§ **MATERIAL TO PROCESS**
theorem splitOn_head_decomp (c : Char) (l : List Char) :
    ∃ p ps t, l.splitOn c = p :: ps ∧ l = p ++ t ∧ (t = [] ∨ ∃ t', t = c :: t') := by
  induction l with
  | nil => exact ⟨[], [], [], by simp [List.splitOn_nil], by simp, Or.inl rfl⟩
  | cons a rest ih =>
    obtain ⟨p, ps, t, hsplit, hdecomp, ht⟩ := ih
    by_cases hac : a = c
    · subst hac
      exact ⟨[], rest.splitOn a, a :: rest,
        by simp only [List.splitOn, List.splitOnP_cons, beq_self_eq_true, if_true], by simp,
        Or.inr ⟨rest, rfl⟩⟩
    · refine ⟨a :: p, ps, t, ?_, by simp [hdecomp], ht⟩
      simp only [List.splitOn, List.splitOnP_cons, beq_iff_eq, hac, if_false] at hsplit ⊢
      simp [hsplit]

§ **EXERCISE BRIEF**
The material above needs to be reproduced exactly as written.

§ **RESPONSE**
theorem splitOn_head_decomp (c : Char) (l : List Char) :
    ∃ p ps t, l.splitOn c = p :: ps ∧ l = p ++ t ∧ (t = [] ∨ ∃ t', t = c :: t') := by
  induction l with
  | nil => exact ⟨[], [], [], by simp [List.splitOn_nil], by simp, Or.inl rfl⟩
  | cons a rest ih =>
    obtain ⟨p, ps, t, hsplit, hdecomp, ht⟩ := ih
    by_cases hac : a = c
    · subst hac
      exact ⟨[], rest.splitOn a, a :: rest,
        by simp only [List.splitOn, List.splitOnP_cons, beq_self_eq_true, if_true], by simp,
        Or.inr ⟨rest, rfl⟩⟩
    · refine ⟨a :: p, ps, t, ?_, by simp [hdecomp], ht⟩
      simp only [List.splitOn, List.splitOnP_cons, beq_iff_eq, hac, if_false] at hsplit ⊢
      simp [hsplit]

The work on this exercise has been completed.